Director Independence
     The Board of Directors has determined that directors Brady, Cash, Ewing, Kidder, Matthews, Mazanec, Reiten, Salerno and Riordan, during the time he served as director, are (or were in the case of Mr. Riordan who passed away during the year after a short illness) independent, and that Mr. Ackerman, Chairman of the Board of the Company, and Mr. Smith, Chief Executive Officer and President of the Company, are not due to their employment relationship, which for Mr. Ackerman ceased June 1, 2008. The Board’s determinations of director independence were made in accordance with the listing standards of the New York Stock Exchange (NYSE) and the Director Independence Guidelines adopted by the Board and available on the Company’s website at www.nationalfuelgas.com. Generally, the Director Independence Guidelines provide that, in order for a director to be considered independent, the Board must affirmatively determine that the director has no direct or indirect material relationship with the Company or any subsidiary, after consideration of all relevant facts and circumstances not merely from the standpoint of the director, but also from that of persons or entities with which the director has an affiliation. Specifically, the Director Independence Guidelines set out seven specific circumstances in which a director will not be considered independent, and three categorical types of commercial or charitable relationships that will not be considered material relationships for purposes of determining whether a director is independent. The Director Independence Guidelines also set out four types of independence-related disclosures that the Company will continue to make.

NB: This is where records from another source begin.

-- pv_equiv track=rewrite | github.com/gaderian/AoC2019 | day4/day4.py | hasDouble
-- ===== SOURCE A (Python) =====
-- def hasDouble(list):
--     i=0
--     while i < len(list)-1:
--         lookahead = 1
--         matched=0
--         while True:
--             if i+lookahead > len(list)-1:
--                 break
--             if list[i] == list[i+lookahead]:
--                 matched+=1
--                 lookahead+=1
--             else:
--                 break
--         if matched == 1:
--             return True
--         i+=lookahead
--     return False
-- ===== SOURCE B (Python) =====
-- def hasDouble(list):
--     prev = 0
--     count = 0
--     for x in list:
--         if count != 0 and x == prev:
--             count += 1
--         else:
--             if count == 2:
--                 return True
--             prev = x
--             count = 1
--     return count == 2
-- ===== Notes on version B (the rewrite author's own statement) =====
-- stated objective: simpler
-- what changed: Replaced A's nested while loops with index-jumping (i += lookahead) by a single forward pass maintaining the current run's value and length, checking for a run of length exactly 2 at each run boundary and at the end.
import Mathlib
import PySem

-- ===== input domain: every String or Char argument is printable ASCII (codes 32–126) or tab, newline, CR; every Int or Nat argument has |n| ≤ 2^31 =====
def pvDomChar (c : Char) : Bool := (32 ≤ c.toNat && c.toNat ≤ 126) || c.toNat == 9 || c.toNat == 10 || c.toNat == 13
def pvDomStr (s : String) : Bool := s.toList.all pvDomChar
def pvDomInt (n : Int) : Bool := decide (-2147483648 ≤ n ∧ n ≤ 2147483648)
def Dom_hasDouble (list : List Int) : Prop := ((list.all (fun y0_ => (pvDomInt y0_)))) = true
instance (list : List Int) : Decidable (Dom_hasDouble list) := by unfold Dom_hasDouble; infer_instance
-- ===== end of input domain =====

-- B replaces A's nested index-jumping while loops by a single structural pass
-- tracking the current run's value and length (objective: simpler).

-- ===== PORT A =====
-- inner `while True` loop of A: state (lookahead, matched), returns (matched, lookahead).
-- The fuel argument only makes the loop total: each iteration needs i+lookahead ≤ len-1
-- and increments lookahead, so `l.length` fuel is never exhausted at the call site below.
def loopInnerA (l : List Int) (i : Nat) : Nat → Nat → Nat → Nat × Nat
  | 0, la, m => (m, la)
  | Nat.succ fuel, la, m =>
    if i + la > l.length - 1 then (m, la)
    else if l.getD i 0 == l.getD (i + la) 0 then loopInnerA l i fuel (la + 1) (m + 1)
    else (m, la)

-- outer `while i < len(list)-1` loop of A; i grows by lookahead ≥ 1 each iteration,
-- so `l.length + 1` fuel is never exhausted at the call site below.
def loopOuterA (l : List Int) : Nat → Nat → Bool
  | 0, _ => false
  | Nat.succ fuel, i =>
    if i < l.length - 1 then
      if (loopInnerA l i l.length 1 0).1 == 1 then true
      else loopOuterA l fuel (i + (loopInnerA l i l.length 1 0).2)
    else false

def hasDouble (list : List Int) : Bool := loopOuterA list (list.length + 1) 0

-- ===== PORT B =====
-- B's single for-loop: state (prev, count); on [] the final `return count == 2`
def loopB : List Int → Int → Nat → Bool
  | [], _, count => count == 2
  | x :: rest, prev, count =>
    if count != 0 && x == prev then loopB rest prev (count + 1)
    else if count == 2 then true
    else loopB rest x 1

def hasDouble_alt (list : List Int) : Bool := loopB list 0 0

-- ===== PRECONDITION & SPEC =====
def Spec_hasDouble (list : List Int) (out : Bool) : Prop := out = hasDouble_alt list
instance (list : List Int) (out : Bool) : Decidable (Spec_hasDouble list out) := by unfold Spec_hasDouble; infer_instance

-- ===== CLAIM (what is proved, stated in full; the proofs are below) =====
def Claim_equal_hasDouble : Prop := ∀ (list : List Int), Dom_hasDouble list → Spec_hasDouble list (hasDouble list)

-- ===== LEMMAS AND PROOFS =====

-- length of the leading run of elements equal to x
def runLen (x : Int) : List Int → Nat
  | [] => 0
  | y :: ys => if y == x then runLen x ys + 1 else 0

-- reference run-by-run scan both ports are reduced to (fuel-indexed, then fixed fuel)
def gRunsF : Nat → List Int → Bool
  | 0, _ => false
  | Nat.succ _, [] => false
  | Nat.succ fuel, x :: rest =>
    if runLen x rest = 1 then true else gRunsF fuel (rest.drop (runLen x rest))

def gRuns (l : List Int) : Bool := gRunsF (l.length + 1) l

theorem gRunsF_congr (fuel : Nat) : ∀ (fuel' : Nat) (l : List Int),
    l.length < fuel → l.length < fuel' → gRunsF fuel l = gRunsF fuel' l := by
  induction fuel with
  | zero => intro fuel' l h _; omega
  | succ fuel ih =>
    intro fuel' l h h'
    match fuel', l with
    | 0, l => omega
    | fuel' + 1, [] => rfl
    | fuel' + 1, x :: rest =>
      simp only [gRunsF]
      by_cases h1 : runLen x rest = 1
      · simp [h1]
      · rw [if_neg h1, if_neg h1]
        have hd : (rest.drop (runLen x rest)).length ≤ rest.length := by
          simp only [List.length_drop]; omega
        simp only [List.length_cons] at h h'
        exact ih fuel' (rest.drop (runLen x rest)) (by omega) (by omega)

theorem gRuns_cons (x : Int) (t : List Int) :
    gRuns (x :: t) = if runLen x t = 1 then true else gRuns (t.drop (runLen x t)) := by
  show gRunsF ((x :: t).length + 1) (x :: t) = _
  simp only [List.length_cons, gRunsF]
  by_cases h1 : runLen x t = 1
  · simp [h1]
  · rw [if_neg h1, if_neg h1]
    apply gRunsF_congr
    · simp only [List.length_drop]; omega
    · simp only [List.length_drop]; omega

theorem loopInnerA_eq (l : List Int) (i : Nat) (hi : i < l.length) :
    ∀ (fuel la m : Nat), l.length - (i + la) < fuel →
      loopInnerA l i fuel la m =
        (m + runLen (l.getD i 0) (l.drop (i + la)),
         la + runLen (l.getD i 0) (l.drop (i + la))) := by
  intro fuel
  induction fuel with
  | zero => intro la m h; omega
  | succ fuel ih =>
    intro la m hfuel
    simp only [loopInnerA]
    split
    · -- i + la > l.length - 1, hence i + la ≥ l.length and the drop is empty
      rename_i hstop
      have hlen : l.length ≤ i + la := by omega
      rw [List.drop_eq_nil_of_le hlen]
      simp [runLen]
    · -- i + la ≤ l.length - 1 < l.length : the drop starts with l[i+la]
      rename_i hgo
      have hlt : i + la < l.length := by omega
      have hdrop : l.drop (i + la) = l[i + la] :: l.drop (i + la + 1) :=
        List.drop_eq_getElem_cons hlt
      have hgetD : l.getD (i + la) 0 = l[i + la] := List.getD_eq_getElem l 0 hlt
      rw [hdrop]
      simp only [runLen]
      split
      · rename_i heq
        have heq' : l.getD i 0 = l[i + la] := by rw [← hgetD]; exact beq_iff_eq.mp heq
        have hx : (l[i + la] == l.getD i 0) = true := by
          rw [beq_iff_eq]; exact heq'.symm
        rw [if_pos hx]
        rw [ih (la + 1) (m + 1) (by omega)]
        have harith : i + (la + 1) = i + la + 1 := by omega
        rw [harith]
        simp only [Prod.mk.injEq]
        constructor <;> omega
      · rename_i hne
        have hne' : l.getD i 0 ≠ l[i + la] := by
          rw [← hgetD]; exact fun h => hne (beq_iff_eq.mpr h)
        have hx : ¬ ((l[i + la] == l.getD i 0) = true) := by
          rw [beq_iff_eq]; exact fun h => hne' h.symm
        rw [if_neg hx]
        simp

theorem loopOuterA_eq (l : List Int) : ∀ (fuel i : Nat), l.length - i < fuel →
    loopOuterA l fuel i = gRuns (l.drop i) := by
  intro fuel
  induction fuel with
  | zero => intro i h; omega
  | succ fuel ih =>
    intro i hfuel
    simp only [loopOuterA]
    split
    · rename_i hlt
      have hi : i < l.length := by omega
      have hi1 : i + 1 < l.length := by omega
      have hdrop : l.drop i = l[i] :: l.drop (i + 1) := List.drop_eq_getElem_cons hi
      have hgetD : l.getD i 0 = l[i] := List.getD_eq_getElem l 0 hi
      rw [loopInnerA_eq l i hi l.length 1 0 (by omega)]
      rw [hdrop, gRuns_cons]
      simp only [Nat.zero_add, hgetD]
      by_cases h1 : runLen l[i] (l.drop (i + 1)) = 1
      · simp [h1]
      · have hb : ((runLen l[i] (l.drop (i + 1)) == 1) : Bool) = false := by simp [h1]
        rw [hb, if_neg h1]
        simp only [Bool.false_eq_true, if_false]
        rw [ih (i + (1 + runLen l[i] (l.drop (i + 1)))) (by omega)]
        rw [List.drop_drop]
        have harith : i + (1 + runLen l[i] (l.drop (i + 1))) =
            i + 1 + runLen l[i] (l.drop (i + 1)) := by omega
        rw [harith]
    · rename_i hge
      -- drop i l has at most one element
      have hlen : (l.drop i).length ≤ 1 := by
        simp only [List.length_drop]; omega
      match hd : l.drop i with
      | [] => rfl
      | [x] => simp [runLen, gRuns, gRunsF]
      | x :: y :: rest =>
        rw [hd] at hlen
        simp at hlen

theorem loopB_eq (l : List Int) : ∀ (p : Int) (c : Nat), 1 ≤ c →
    loopB l p c =
      (if c + runLen p l = 2 then true else gRuns (l.drop (runLen p l))) := by
  induction l with
  | nil =>
    intro p c hc
    simp only [loopB, runLen, Nat.add_zero, List.drop_nil]
    by_cases h : c = 2
    · simp [h]
    · simp [h, gRuns, gRunsF]
  | cons x rest ih =>
    intro p c hc
    simp only [loopB]
    have hc0 : (c != 0) = true := by simp; omega
    by_cases hx : x == p
    · have hcond : (c != 0 && x == p) = true := by simp [hc0, hx]
      rw [hcond]
      simp only [if_true]
      rw [ih p (c + 1) (by omega)]
      have hrl : runLen p (x :: rest) = runLen p rest + 1 := by
        simp [runLen, hx]
      rw [hrl]
      have hdp : (x :: rest).drop (runLen p rest + 1) = rest.drop (runLen p rest) := by
        simp [List.drop_succ_cons]
      rw [hdp]
      have harith : c + (runLen p rest + 1) = c + 1 + runLen p rest := by omega
      rw [harith]
    · have hcond : (c != 0 && x == p) = false := by simp [hx]
      rw [hcond]
      simp only [Bool.false_eq_true, if_false]
      have hrl : runLen p (x :: rest) = 0 := by simp [runLen, hx]
      rw [hrl]
      simp only [Nat.add_zero, List.drop_zero]
      by_cases h2 : c = 2
      · simp [h2]
      · have hb : ((c == 2) : Bool) = false := by simp [h2]
        rw [hb]
        simp only [Bool.false_eq_true, if_false, if_neg h2]
        rw [ih x 1 (by omega), gRuns_cons]
        by_cases h1 : runLen x rest = 1
        · simp [h1]
        · have h12 : ¬ (1 + runLen x rest = 2) := by omega
          rw [if_neg h12, if_neg h1]

theorem hasDouble_alt_eq_gRuns (l : List Int) : hasDouble_alt l = gRuns l := by
  cases l with
  | nil => rfl
  | cons x rest =>
    simp only [hasDouble_alt, loopB]
    have hc0 : (((0 : Nat) != 0) && (x == (0 : Int))) = false := by simp
    rw [hc0]
    simp only [Bool.false_eq_true, if_false]
    have h02 : (((0 : Nat) == 2) : Bool) = false := by simp
    rw [h02]
    simp only [Bool.false_eq_true, if_false]
    rw [loopB_eq rest x 1 (by omega), gRuns_cons]
    by_cases h1 : runLen x rest = 1
    · simp [h1]
    · have h12 : ¬ (1 + runLen x rest = 2) := by omega
      rw [if_neg h12, if_neg h1]

-- ===== VERDICT (by name: the statement is the Claim_ definition above) =====
theorem hasDouble_spec : Claim_equal_hasDouble := by
  intro l _
  unfold Spec_hasDouble hasDouble
  rw [loopOuterA_eq l (l.length + 1) 0 (by omega), List.drop_zero,
    hasDouble_alt_eq_gRuns]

Item 14 Principal Accountant Fees and Services
AUDIT FEES
     In addition to retaining PricewaterhouseCoopers LLP to report on the annual consolidated financial statements of the Company for fiscal 2008, the Company retained PricewaterhouseCoopers LLP to provide various non-audit services in fiscal 2008. The aggregate fees billed for professional services by PricewaterhouseCoopers LLP for each of the last two fiscal years were as follows:
                 
    2007     2008  
Audit Fees(1)
  $ 1,391,150     $ 1,379,079  
Audit-Related Fees(2)
  $ 20,000     $ 0  
Tax Fees
               
Tax advice and planning(3)
  $ 356,150     $ 44,900  
Tax compliance(4)
  $ 122,595     $ 139,000  
All Other Fees(5)
  $ 39,585     $ 2,610  
 
           
TOTAL
  $ 1,929,480     $ 1,565,589  
 
           
 
(1)   Audit Fees include audits of consolidated financial statements and internal control over financial reporting, reviews of financial statements included in quarterly Forms 10-Q, comfort letters and consents, and audits of certain of the Company’s wholly owned subsidiaries to meet statutory or regulatory requirements.
 
(2)   Audit-Related Fees include audits of certain of the Company’s wholly-owned subsidiaries not required by statute or regulation, and consultations concerning technical financial accounting and reporting standards and implementation of the Sarbanes-Oxley Act of 2002 (“Sarbanes-Oxley”).
 
(3)   Tax advice and planning includes consultations on various federal, state and foreign tax matters.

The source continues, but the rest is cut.